▶

-- pv_equiv track=rewrite | github.com/xwoud/Algorithm | programmers/최고의집합.py | solution
-- ===== SOURCE A (Python) =====
-- def solution(n, s):
--     answer = []
--
--     if s < n :
--         return [-1]
--
--     for _ in range(n):
--         answer.append(s//n)
--
--     indexs = len(answer)-1
--
--     for i in range(s - sum(answer)):
--         answer[indexs] += 1
--         indexs -= 1
--
--     return answer
-- ===== SOURCE B (Python) =====
-- def solution(n, s):
--     if s < n:
--         return [-1]
--     answer = []
--     i, rem = n, s
--     while i > 0:
--         v = rem // i
--         answer.append(v)
--         rem -= v
--         i -= 1
--     return answer
-- ===== Notes on version B (the rewrite author's own statement) =====
-- stated objective: alternative
-- what changed: Replaces A's fill-with-s//n pass plus sum() recomputation plus back-to-front increment loop by a single greedy pass that for i = n down to 1 appends rem//i and subtracts it from rem.
-- crash fix: On n <= 0 with s > 0 A raises IndexError ('answer[-1] += 1' on the empty list) while B's loop never runs and returns []. — e.g. on solution(0, 1): A raises IndexError, B returns []
import Mathlib
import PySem

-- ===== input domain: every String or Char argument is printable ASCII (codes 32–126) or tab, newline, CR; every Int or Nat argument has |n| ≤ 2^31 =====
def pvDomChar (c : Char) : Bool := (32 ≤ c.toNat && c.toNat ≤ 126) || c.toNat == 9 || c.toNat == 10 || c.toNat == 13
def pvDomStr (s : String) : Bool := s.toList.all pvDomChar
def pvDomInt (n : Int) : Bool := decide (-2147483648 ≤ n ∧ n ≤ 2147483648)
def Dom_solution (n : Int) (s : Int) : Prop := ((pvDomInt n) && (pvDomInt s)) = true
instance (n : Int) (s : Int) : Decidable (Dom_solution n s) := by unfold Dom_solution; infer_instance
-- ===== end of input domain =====

-- B replaces A's fill-then-fix-up (fill with s//n, then a second loop adding 1 to remainder-many
-- slots) by a single greedy pass: repeatedly take rem//i for i = n..1, subtracting as it goes
-- (alternative decomposition; no sum() and no second loop).

-- ===== PORT A =====
def solution (n : Int) (s : Int) : List Int :=
  if s < n then [-1]
  else
    let answer : List Int :=
      (PySem.List.pyRange 0 n 1).foldl (fun acc _ => acc ++ [PySem.Int.floordiv s n]) []
    let st :=
      (PySem.List.pyRange 0 (s - answer.sum) 1).foldl
        (fun (st : List Int × Int) (_ : Int) =>
          (PySem.List.pySetD st.1 st.2 (PySem.List.pyGetD st.1 st.2 0 + 1), st.2 - 1))
        (answer, (answer.length : Int) - 1)
    st.1

-- ===== PORT B =====
-- the 'while i > 0' greedy loop of Source B, recursion on i
def solutionAltLoop (i : Int) (rem : Int) : List Int :=
  if _h : 0 < i then
    let v := PySem.Int.floordiv rem i
    v :: solutionAltLoop (i - 1) (rem - v)
  else []
termination_by i.toNat
decreasing_by omega

def solution_alt (n : Int) (s : Int) : List Int :=
  if s < n then [-1]
  else solutionAltLoop n s

-- ===== PRECONDITION & SPEC =====
-- Pre_ excludes exactly the inputs where A raises: n ≤ 0 with s > 0 (A's second loop runs
-- 'answer[-1] += 1' on an empty list → IndexError); A returns normally everywhere else.
def Pre_solution (n : Int) (s : Int) : Prop := 1 ≤ n ∨ s ≤ 0
instance (n : Int) (s : Int) : Decidable (Pre_solution n s) := by unfold Pre_solution; infer_instance
def pvWitness_solution : Int × Int := (5, 9)

-- On n ≤ 0 with s > 0, A raises IndexError while B's loop simply produces the empty list.
def Raises_solution (n : Int) (s : Int) : Prop := n ≤ 0 ∧ 0 < s
instance (n : Int) (s : Int) : Decidable (Raises_solution n s) := by unfold Raises_solution; infer_instance
def pvRaiseWitness_solution : Int × Int := (0, 1)
def pvRaiseWitnessOut_solution : List Int := []

def Spec_solution (n : Int) (s : Int) (out : List Int) : Prop := out = solution_alt n s
instance (n : Int) (s : Int) (out : List Int) : Decidable (Spec_solution n s out) := by unfold Spec_solution; infer_instance

-- ===== CLAIM (what is proved, stated in full; the proofs are below) =====
def Claim_equal_solution : Prop := ∀ (n : Int) (s : Int), Dom_solution n s → Pre_solution n s → Spec_solution n s (solution n s)
def Claim_raises_solution : Prop := (∀ (n : Int) (s : Int), Dom_solution n s → Raises_solution n s → ¬ Pre_solution n s) ∧ (Dom_solution (pvRaiseWitness_solution.1) (pvRaiseWitness_solution.2) ∧ Raises_solution (pvRaiseWitness_solution.1) (pvRaiseWitness_solution.2) ∧ solution_alt (pvRaiseWitness_solution.1) (pvRaiseWitness_solution.2) = pvRaiseWitnessOut_solution)

-- ===== LEMMAS AND PROOFS =====

-- one increment step of A's second loop, at the boundary index a of the two blocks
lemma pv_step (q : Int) (a b : Nat) :
    PySem.List.pySetD (List.replicate (a + 1) q ++ List.replicate b (q + 1)) (a : Int)
      (PySem.List.pyGetD (List.replicate (a + 1) q ++ List.replicate b (q + 1)) (a : Int) 0 + 1)
    = List.replicate a q ++ List.replicate (b + 1) (q + 1) := by
  rw [PySem.List.pySetD_natCast]
  have hget : PySem.List.pyGetD (List.replicate (a + 1) q ++ List.replicate b (q + 1)) (a : Int) 0 = q := by
    rw [PySem.List.pyGetD_natCast]
    simp [List.getD]
    rw [List.getElem?_append_left (by simp)]
    simp
  rw [hget]
  have h1 : List.replicate (a + 1) q = List.replicate a q ++ [q] := by
    simp [List.replicate_succ']
  rw [h1, List.append_assoc, List.set_append_right]
  · simp [List.replicate_succ]
  · simp

-- r iterations of A's second loop turn the last r copies of q into q+1
lemma pv_loop (q : Int) : ∀ (r m : Nat), r ≤ m →
    ((PySem.List.pyRange 0 (r : Int) 1).foldl
      (fun (st : List Int × Int) (_ : Int) =>
        (PySem.List.pySetD st.1 st.2 (PySem.List.pyGetD st.1 st.2 0 + 1), st.2 - 1))
      (List.replicate m q, (m : Int) - 1))
    = (List.replicate (m - r) q ++ List.replicate r (q + 1), (m : Int) - 1 - r) := by
  intro r
  induction r with
  | zero => intro m _; simp [PySem.List.pyRange_one_eq_nil]
  | succ r ih =>
    intro m h
    have hc : ((r + 1 : Nat) : Int) = (r : Int) + 1 := by push_cast; ring
    rw [hc, PySem.List.pyRange_one_succ_right (by positivity), List.foldl_append,
        ih m (by omega), List.foldl_cons, List.foldl_nil]
    have hmr : m - r = (m - (r + 1)) + 1 := by omega
    have hidx : (m : Int) - 1 - r = ((m - (r + 1) : Nat) : Int) := by omega
    rw [hmr, hidx]
    dsimp only
    rw [pv_step q (m - (r + 1)) r]
    have h2 : ((m - (r + 1) : Nat) : Int) - 1 = (m : Int) - 1 - ((r : Int) + 1) := by omega
    rw [h2]

-- the greedy loop realises the q/q+1 block decomposition
lemma pv_greedy : ∀ (m : Nat) (rem q r : Int), rem = q * m + r → 0 ≤ r → r < m →
    solutionAltLoop (m : Int) rem
      = List.replicate (m - r.toNat) q ++ List.replicate r.toNat (q + 1) := by
  intro m
  induction m with
  | zero => intro rem q r _ h0 hlt; omega
  | succ m ih =>
    intro rem q r hrem h0 hlt
    have hpos : (0 : Int) < ((m + 1 : Nat) : Int) := by positivity
    rw [solutionAltLoop, dif_pos hpos]
    have hv : PySem.Int.floordiv rem ((m + 1 : Nat) : Int) = q := by
      rw [PySem.Int.floordiv_eq_iff_of_pos hpos]
      constructor
      · nlinarith
      · nlinarith
    dsimp only
    rw [hv]
    have hstep : ((m + 1 : Nat) : Int) - 1 = (m : Int) := by push_cast; ring
    rw [hstep]
    by_cases hrm : r < m
    · rw [ih (rem - q) q r (by push_cast at hrem ⊢; ring_nf; ring_nf at hrem; omega) h0 (by exact_mod_cast hrm)]
      have h1 : (m + 1) - r.toNat = ((m - r.toNat) + 1) := by omega
      rw [h1, List.replicate_succ, List.cons_append]
    · have hr : r = (m : Int) := by omega
      by_cases hm0 : m = 0
      · subst hm0
        have : rem - q = 0 := by simp [hr] at hrem ⊢; omega
        rw [this]
        rw [solutionAltLoop]
        simp [hr]
      · have hrec : rem - q = (q + 1) * (m : Int) + 0 := by
          push_cast at hrem; rw [hr] at hrem; ring_nf; ring_nf at hrem; omega
        rw [ih (rem - q) (q + 1) 0 hrec le_rfl (by exact_mod_cast Nat.pos_of_ne_zero hm0)]
        have h3 : r.toNat = m := by omega
        simp [h3, List.replicate_succ]

-- the greedy loop is empty for nonpositive i
lemma pv_greedy_nil (i rem : Int) (h : i ≤ 0) : solutionAltLoop i rem = [] := by
  rw [solutionAltLoop, dif_neg (by omega)]

-- ===== VERDICT (by name: the statement is the Claim_ definition above) =====
theorem solution_spec : Claim_equal_solution := by
  intro n s _ hpre
  unfold Spec_solution solution solution_alt
  by_cases hlt : s < n
  · simp [hlt]
  · simp only [if_neg hlt]
    rcases hpre with hn | hs0
    · -- 1 ≤ n, s ≥ n: both sides are the q/q+1 block list
      set q := PySem.Int.floordiv s n with hq
      set r := PySem.Int.mod s n with hr
      have hrpos : 0 ≤ r := PySem.Int.mod_nonneg s (by omega)
      have hrlt : r < n := PySem.Int.mod_lt s (by omega)
      have hans : (PySem.List.pyRange 0 n 1).foldl (fun acc _ => acc ++ [q]) [] =
          List.replicate n.toNat q := by
        rw [PySem.List.foldl_append_singleton_eq_map, List.map_const', PySem.List.length_pyRange_one]
        simp
      rw [hans]
      have hnn : (n.toNat : Int) = n := by omega
      have hsum : (List.replicate n.toNat q).sum = n * q := by
        rw [List.sum_replicate, nsmul_eq_mul, hnn]
      have hdecomp := PySem.Int.floordiv_mul_add_mod s n
      rw [← hq, ← hr] at hdecomp
      have hsr : s - (List.replicate n.toNat q).sum = r := by
        rw [hsum]; have h4 : n * q = q * n := mul_comm n q; omega
      have hlen : ((List.replicate n.toNat q).length : Int) = (n.toNat : Int) := by simp
      rw [hsr, hlen]
      have hrcast : r = ((r.toNat : Nat) : Int) := by omega
      rw [hrcast, pv_loop q r.toNat n.toNat (by omega)]
      have hncast : n = (n.toNat : Int) := by omega
      conv_rhs => rw [hncast]
      rw [pv_greedy n.toNat s q r (by rw [hnn]; omega) hrpos (by rw [hnn]; omega)]
    · -- s ≤ 0 and n ≤ s: A's loops are empty, B's loop never runs
      have hn0 : n ≤ 0 := by omega
      have hA : PySem.List.pyRange 0 n 1 = [] := PySem.List.pyRange_one_eq_nil (by omega)
      have hB : PySem.List.pyRange 0 s 1 = [] := PySem.List.pyRange_one_eq_nil (by omega)
      simp only [hA, List.foldl_nil, List.sum_nil, sub_zero, hB, List.length_nil]
      rw [pv_greedy_nil n s hn0]

theorem solution_raises : Claim_raises_solution := by
  unfold Claim_raises_solution
  refine ⟨by intro n s _ hr; unfold Raises_solution at hr; unfold Pre_solution; omega,
         by decide, by decide, ?_⟩
  show solution_alt 0 1 = []
  unfold solution_alt
  rw [if_neg (by omega)]
  exact pv_greedy_nil 0 1 le_rfl

-- witness self-check: B's port really returns [] at the raise witness
theorem pvRaiseWitness_ok : solution_alt pvRaiseWitness_solution.1 pvRaiseWitness_solution.2 = pvRaiseWitnessOut_solution := solution_raises.2.2.2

◀

● Assignment: Among the entries above, find the line with "rw [hsum]; have" and the line with "have hrcast : r"; give again exactly these two lines and all lines between them.

● Response for this exercise:
        rw [hsum]; have h4 : n * q = q * n := mul_comm n q; omega
      have hlen : ((List.replicate n.toNat q).length : Int) = (n.toNat : Int) := by simp
      rw [hsr, hlen]
      have hrcast : r = ((r.toNat : Nat) : Int) := by omega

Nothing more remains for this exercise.